Staneviciute’s design features Riverside’s water tower, with the sun forming a halo around the peak, as a central motif. Blue and green sun rays form the sky and forming a backdrop to a landscape of trees in the shape of upraised hands, both white and brown.

“The hands represented the student diversity within our community,” Singh said.

In the past, Singh and Muto have relied heavily on the student art club to execute the legacy artwork, and that was the plan in 2020 as well. They projected Staneviciute’s drawing over 130-140 tiles and outlined the design over them. The idea was to have students glaze a section of the mural before those tiles were fired in a kiln.

Then the pandemic hit. Classrooms closed and the project temporarily was shelved.

“You think back to the early days of the pandemic, you’re not sure what you’re allowed to touch,” said Muto. “We were thinking, should we send tiles home to kids? But we didn’t know how safe that was, so that spring it was paused.”

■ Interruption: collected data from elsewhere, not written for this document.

-- pv_equiv track=rewrite | github.com/Th3GaM3RCaT/SpecsNet | security_config.py | is_ip_allowed
-- ===== SOURCE A (Python) =====
-- import ipaddress
--
-- ALLOWED_SUBNETS = [
--     "10.100.0.0/16",
--     "10.101.0.0/16",
--     "10.102.0.0/16",
--     "10.103.0.0/16",
--     "10.104.0.0/16",
--     "10.105.0.0/16",
--     "10.106.0.0/16",
--     "10.107.0.0/16",
--     "10.108.0.0/16",
--     "10.109.0.0/16",
--     "10.110.0.0/16",
--     "10.111.0.0/16",
--     "10.112.0.0/16",
--     "10.113.0.0/16",
--     "10.114.0.0/16",
--     "10.115.0.0/16",
--     "10.116.0.0/16",
--     "10.117.0.0/16",
--     "10.118.0.0/16",
--     "10.119.0.0/16",
--     "127.0.0.1/32",  # localhost para testing
-- ]
--
-- def is_ip_allowed(ip: str) -> bool:
--     """Verifica si una IP está en la whitelist de subnets.
--
--     Args:
--         ip (str): Dirección IP a verificar
--
--     Returns:
--         bool: True si la IP está permitida
--     """
--     try:
--         ip_obj = ipaddress.ip_address(ip)
--
--         for subnet_str in ALLOWED_SUBNETS:
--             subnet = ipaddress.ip_network(subnet_str)
--             if ip_obj in subnet:
--                 return True
--
--         return False
--     except ValueError:
--         # IP inválida
--         return False
-- ===== SOURCE B (Python) =====
-- import re
--
-- _OCTET = r"(25[0-5]|2[0-4][0-9]|1[0-9][0-9]|[1-9]?[0-9])"
-- _IPV4_RE = re.compile(rf"{_OCTET}\.{_OCTET}\.{_OCTET}\.{_OCTET}")
--
-- def is_ip_allowed(ip: str) -> bool:
--     """Verifica si una IP esta en la whitelist: 10.100.0.0-10.119.255.255 o localhost."""
--     m = _IPV4_RE.fullmatch(ip)
--     if m is None:
--         return False
--     a, b, c, d = (int(g) for g in m.groups())
--     n = ((a * 256 + b) * 256 + c) * 256 + d
--     return 0x0A640000 <= n <= 0x0A77FFFF or n == 0x7F000001
-- ===== Notes on version B (the rewrite author's own statement) =====
-- stated objective: simpler
-- what changed: Replaces the loop over 21 subnet strings (re-parsing each ip_network on every call) with one precompiled IPv4 regex fullmatch and a single closed-form integer range test: the 20 /16 subnets 10.100-10.119 form one contiguous block, so membership is 0x0A640000 <= n <= 0x0A77FFFF, plus n == 0x7F000001 for localhost.
import Mathlib
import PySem

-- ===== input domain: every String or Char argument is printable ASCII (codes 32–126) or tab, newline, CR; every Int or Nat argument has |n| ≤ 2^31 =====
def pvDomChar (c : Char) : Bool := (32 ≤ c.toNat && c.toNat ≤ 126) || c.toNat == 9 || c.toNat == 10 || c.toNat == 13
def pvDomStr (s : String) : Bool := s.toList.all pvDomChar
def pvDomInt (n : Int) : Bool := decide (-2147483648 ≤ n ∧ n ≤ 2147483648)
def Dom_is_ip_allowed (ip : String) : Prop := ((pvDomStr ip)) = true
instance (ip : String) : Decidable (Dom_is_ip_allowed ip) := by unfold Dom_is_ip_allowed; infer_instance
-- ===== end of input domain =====

-- B replaces A's per-call loop over 21 subnet strings by one regex match and one
-- closed-form integer range test (the 20 /16 blocks 10.100–10.119 are contiguous);
-- objective: simpler.

-- ===== PORT A =====
-- A calls ipaddress.ip_address(ip); ported by hand as pvParseIPv4? (CPython's strict
-- IPv4 dotted-quad grammar: split on '.', four octets, each 1–3 ASCII digits, no
-- leading zero, value ≤ 255) — exact for IPv4. A valid IPv6 address parses to none
-- here, which is output-faithful: A's IPv4-subnet membership tests are all False on
-- an IPv6 address, so A returns False on it exactly as on a ValueError.
def pvOctet? (cs : List Char) : Option Nat :=
  if cs = [] then none
  else if cs.length > 3 then none
  else if ¬ cs.all (fun c => c.isDigit) then none
  else if cs.length > 1 ∧ cs.headI = '0' then none
  else
    let v := cs.foldl (fun a c => a * 10 + (c.toNat - 48)) 0
    if v ≤ 255 then some v else none

def pvParseIPv4? (ip : String) : Option Nat :=
  match PySem.Chars.splitOn ip.toList ['.'] with
  | [a, b, c, d] =>
    match pvOctet? a, pvOctet? b, pvOctet? c, pvOctet? d with
    | some x, some y, some z, some w => some (((x * 256 + y) * 256 + z) * 256 + w)
    | _, _, _, _ => none
  | _ => none

def ALLOWED_SUBNETS : List String :=
  ["10.100.0.0/16", "10.101.0.0/16", "10.102.0.0/16", "10.103.0.0/16", "10.104.0.0/16",
   "10.105.0.0/16", "10.106.0.0/16", "10.107.0.0/16", "10.108.0.0/16", "10.109.0.0/16",
   "10.110.0.0/16", "10.111.0.0/16", "10.112.0.0/16", "10.113.0.0/16", "10.114.0.0/16",
   "10.115.0.0/16", "10.116.0.0/16", "10.117.0.0/16", "10.118.0.0/16", "10.119.0.0/16",
   "127.0.0.1/32"]

-- int(prefix_str): nonempty all-digit string to Nat (enough for the constant prefixes)
def pvPrefix? (cs : List Char) : Option Nat :=
  if cs ≠ [] ∧ cs.all (fun c => c.isDigit) then
    some (cs.foldl (fun a c => a * 10 + (c.toNat - 48)) 0)
  else none

-- ipaddress.ip_network on a "a.b.c.d/p" string: network address and prefix length
def pvParseNet? (s : String) : Option (Nat × Nat) :=
  match PySem.Chars.splitOn s.toList ['/'] with
  | [addr, p] =>
    match pvParseIPv4? (String.ofList addr), pvPrefix? p with
    | some net, some pl => if pl ≤ 32 then some (net, pl) else none
    | _, _ => none
  | _ => none

-- `ip_obj in subnet`: the top `pl` bits of ip and network address coincide
def pvInSubnet (n : Nat) (s : String) : Bool :=
  match pvParseNet? s with
  | some (net, pl) => n / 2 ^ (32 - pl) == net / 2 ^ (32 - pl)
  | none => false

def is_ip_allowed (ip : String) : Bool :=
  match pvParseIPv4? ip with
  | some n => ALLOWED_SUBNETS.any (fun subnet_str => pvInSubnet n subnet_str)
  | none => false      -- ValueError (invalid) → False; a valid IPv6 also yields False via the loop

-- ===== PORT B =====
-- B fullmatches the regex  O\.O\.O\.O  with O = (25[0-5]|2[0-4][0-9]|1[0-9][0-9]|[1-9]?[0-9]).
-- Ported by hand, exactly: the octet alternatives consume only digits and the separators
-- are literal dots, so a full match cannot span a dot — the regex fullmatches iff the
-- split on '.' yields exactly four segments, each fully matching the alternation.
-- pvReOctet is that alternation, alternative by alternative (grouped by segment length,
-- which each alternative fixes).
def pvReOctet (cs : List Char) : Bool :=
  match cs with
  | [c₁, c₂, c₃] =>
    (c₁ = '2' && c₂ = '5' && ('0' ≤ c₃ && c₃ ≤ '5')) ||                        -- 25[0-5]
    (c₁ = '2' && ('0' ≤ c₂ && c₂ ≤ '4') && ('0' ≤ c₃ && c₃ ≤ '9')) ||          -- 2[0-4][0-9]
    (c₁ = '1' && ('0' ≤ c₂ && c₂ ≤ '9') && ('0' ≤ c₃ && c₃ ≤ '9'))             -- 1[0-9][0-9]
  | [c₁, c₂] => ('1' ≤ c₁ && c₁ ≤ '9') && ('0' ≤ c₂ && c₂ ≤ '9')               -- [1-9][0-9]
  | [c₁] => '0' ≤ c₁ && c₁ ≤ '9'                                               -- [0-9]
  | _ => false

-- int(g) on a matched (all-digit) group
def pvGroupInt (cs : List Char) : Nat :=
  cs.foldl (fun a c => a * 10 + (c.toNat - 48)) 0

def is_ip_allowed_alt (ip : String) : Bool :=
  match PySem.Chars.splitOn ip.toList ['.'] with
  | [ga, gb, gc, gd] =>
    if pvReOctet ga && pvReOctet gb && pvReOctet gc && pvReOctet gd then
      let n := ((pvGroupInt ga * 256 + pvGroupInt gb) * 256 + pvGroupInt gc) * 256 + pvGroupInt gd
      -- the 20 /16 subnets 10.100-10.119 are one contiguous block, plus localhost
      (0x0A640000 ≤ n && n ≤ 0x0A77FFFF) || n == 0x7F000001
    else false
  | _ => false      -- no fullmatch → False

-- ===== PRECONDITION & SPEC =====
def Spec_is_ip_allowed (ip : String) (out : Bool) : Prop := out = is_ip_allowed_alt ip
instance (ip : String) (out : Bool) : Decidable (Spec_is_ip_allowed ip out) := by unfold Spec_is_ip_allowed; infer_instance

-- ===== CLAIM (what is proved, stated in full; the proofs are below) =====
def Claim_equal_is_ip_allowed : Prop := ∀ (ip : String), Dom_is_ip_allowed ip → Spec_is_ip_allowed ip (is_ip_allowed ip)

-- ===== LEMMAS AND PROOFS =====

theorem pvCharLe (a c : Char) : (a ≤ c) ↔ (a.toNat ≤ c.toNat) := by
  rw [Char.le_def, UInt32.le_iff_toNat_le]; rfl

theorem pvCharEq (c a : Char) : (c = a) ↔ c.toNat = a.toNat := by
  constructor
  · intro h; subst h; rfl
  · intro h; exact Char.ext (UInt32.toNat_inj.mp h)

theorem pvU48 : (48 : UInt32).toNat = 48 := rfl

theorem pvU57 : (57 : UInt32).toNat = 57 := rfl

-- A's octet grammar and B's regex alternation accept the same strings, with the same value.
theorem pvOctet_bridge (cs : List Char) :
    pvOctet? cs = if pvReOctet cs then some (pvGroupInt cs) else none := by
  match cs with
  | [] => rfl
  | [a] =>
    simp [pvOctet?, pvReOctet, pvGroupInt, Char.isDigit, pvCharLe, pvCharEq]
    split_ifs <;>
      (try simp_all only [Classical.not_imp, UInt32.le_iff_toNat_le, UInt32.lt_iff_toNat_lt,
        UInt32.not_lt, UInt32.not_le, Char.toNat_val, not_and, not_le, not_lt,
        Bool.and_eq_true, Bool.or_eq_true, decide_eq_true_eq, pvU48, pvU57, true_implies,
        Option.some.injEq, and_true, true_and, not_true, imp_false]) <;>
      first | rfl | omega
  | [a, b] =>
    simp [pvOctet?, pvReOctet, pvGroupInt, Char.isDigit, pvCharLe, pvCharEq]
    split_ifs <;>
      (try simp_all only [Classical.not_imp, UInt32.le_iff_toNat_le, UInt32.lt_iff_toNat_lt,
        UInt32.not_lt, UInt32.not_le, Char.toNat_val, not_and, not_le, not_lt,
        Bool.and_eq_true, Bool.or_eq_true, decide_eq_true_eq, pvU48, pvU57, true_implies,
        Option.some.injEq, and_true, true_and, not_true, imp_false]) <;>
      first | rfl | omega
  | [a, b, c] =>
    simp [pvOctet?, pvReOctet, pvGroupInt, Char.isDigit, pvCharLe, pvCharEq]
    split_ifs <;>
      (try simp_all only [Classical.not_imp, UInt32.le_iff_toNat_le, UInt32.lt_iff_toNat_lt,
        UInt32.not_lt, UInt32.not_le, Char.toNat_val, not_and, not_le, not_lt,
        Bool.and_eq_true, Bool.or_eq_true, decide_eq_true_eq, pvU48, pvU57, true_implies,
        Option.some.injEq, and_true, true_and, not_true, imp_false]) <;>
      first | rfl | omega
  | a :: b :: c :: d :: tl =>
    simp [pvOctet?, pvReOctet]

-- The subnet loop, on any integer n, is the closed-form range test.
theorem pvLoop_eq (n : Nat) :
    ALLOWED_SUBNETS.any (fun subnet_str => pvInSubnet n subnet_str) =
      ((0x0A640000 ≤ n && n ≤ 0x0A77FFFF) || n == 0x7F000001) := by
  have h : ∀ s : String, ∀ net pl : Nat, pvParseNet? s = some (net, pl) →
      pvInSubnet n s = (n / 2 ^ (32 - pl) == net / 2 ^ (32 - pl)) := by
    intro s net pl hs
    simp [pvInSubnet, hs]
  rw [Bool.eq_iff_iff]
  simp only [ALLOWED_SUBNETS, List.any_cons, List.any_nil,
    h _ _ _ (show pvParseNet? "10.100.0.0/16" = some (0x0A640000, 16) by decide),
    h _ _ _ (show pvParseNet? "10.101.0.0/16" = some (0x0A650000, 16) by decide),
    h _ _ _ (show pvParseNet? "10.102.0.0/16" = some (0x0A660000, 16) by decide),
    h _ _ _ (show pvParseNet? "10.103.0.0/16" = some (0x0A670000, 16) by decide),
    h _ _ _ (show pvParseNet? "10.104.0.0/16" = some (0x0A680000, 16) by decide),
    h _ _ _ (show pvParseNet? "10.105.0.0/16" = some (0x0A690000, 16) by decide),
    h _ _ _ (show pvParseNet? "10.106.0.0/16" = some (0x0A6A0000, 16) by decide),
    h _ _ _ (show pvParseNet? "10.107.0.0/16" = some (0x0A6B0000, 16) by decide),
    h _ _ _ (show pvParseNet? "10.108.0.0/16" = some (0x0A6C0000, 16) by decide),
    h _ _ _ (show pvParseNet? "10.109.0.0/16" = some (0x0A6D0000, 16) by decide),
    h _ _ _ (show pvParseNet? "10.110.0.0/16" = some (0x0A6E0000, 16) by decide),
    h _ _ _ (show pvParseNet? "10.111.0.0/16" = some (0x0A6F0000, 16) by decide),
    h _ _ _ (show pvParseNet? "10.112.0.0/16" = some (0x0A700000, 16) by decide),
    h _ _ _ (show pvParseNet? "10.113.0.0/16" = some (0x0A710000, 16) by decide),
    h _ _ _ (show pvParseNet? "10.114.0.0/16" = some (0x0A720000, 16) by decide),
    h _ _ _ (show pvParseNet? "10.115.0.0/16" = some (0x0A730000, 16) by decide),
    h _ _ _ (show pvParseNet? "10.116.0.0/16" = some (0x0A740000, 16) by decide),
    h _ _ _ (show pvParseNet? "10.117.0.0/16" = some (0x0A750000, 16) by decide),
    h _ _ _ (show pvParseNet? "10.118.0.0/16" = some (0x0A760000, 16) by decide),
    h _ _ _ (show pvParseNet? "10.119.0.0/16" = some (0x0A770000, 16) by decide),
    h _ _ _ (show pvParseNet? "127.0.0.1/32" = some (0x7F000001, 32) by decide),
    Bool.or_eq_true, beq_iff_eq, Bool.and_eq_true, decide_eq_true_eq]
  norm_num
  omega

-- ===== VERDICT (by name: the statement is the Claim_ definition above) =====
theorem is_ip_allowed_spec : Claim_equal_is_ip_allowed := by
  intro ip _
  unfold Spec_is_ip_allowed is_ip_allowed is_ip_allowed_alt
  rcases h : PySem.Chars.splitOn ip.toList ['.'] with _ | ⟨a, _ | ⟨b, _ | ⟨c, _ | ⟨d, _ | e⟩⟩⟩⟩ <;>
    simp only [pvParseIPv4?, h] <;> try rfl
  rw [pvOctet_bridge a, pvOctet_bridge b, pvOctet_bridge c, pvOctet_bridge d]
  by_cases ha : pvReOctet a <;> by_cases hb : pvReOctet b <;>
    by_cases hc : pvReOctet c <;> by_cases hd : pvReOctet d <;>
    simp only [ha, hb, hc, hd, if_true, if_false, Bool.true_and, Bool.false_and,
      Bool.and_true, Bool.and_false, Bool.and_self] <;>
    try rfl
  exact pvLoop_eq _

When faculty returned to school for the start of the 2020-21 school year, the prior year’s eighth-graders were gone, so Singh and Muto went to Principal April Mahy and pitched a new approach for getting the mural finished.

“That’s when staff and admin and teachers all got involved,” Muto said.

Singh, Muto and Hanke, who was new in the building last year, set about organizing the mural, numbering tiles and pairing them with specific colors of paint – essentially creating a paint-by-numbers assembly line – where teachers could paint as many tiles as they wanted during breaks or at home.

Faculty started glazing the tiles, some of which required multiple layers of color, in January before bringing them back to Singh who would fire them in the kiln. Singh, Muto and Hanke then put the pieces together, with Hanke devising the final element, the hanging mechanism.

“Because the last year and a half was lost, it would have been easy for the school to shelve this,” Hanke said. “It speaks volumes for the teachers and administration to keep this project going. It’s a true celebration and testament to [Mahy’s] vision of community and how Hauser fits into it.”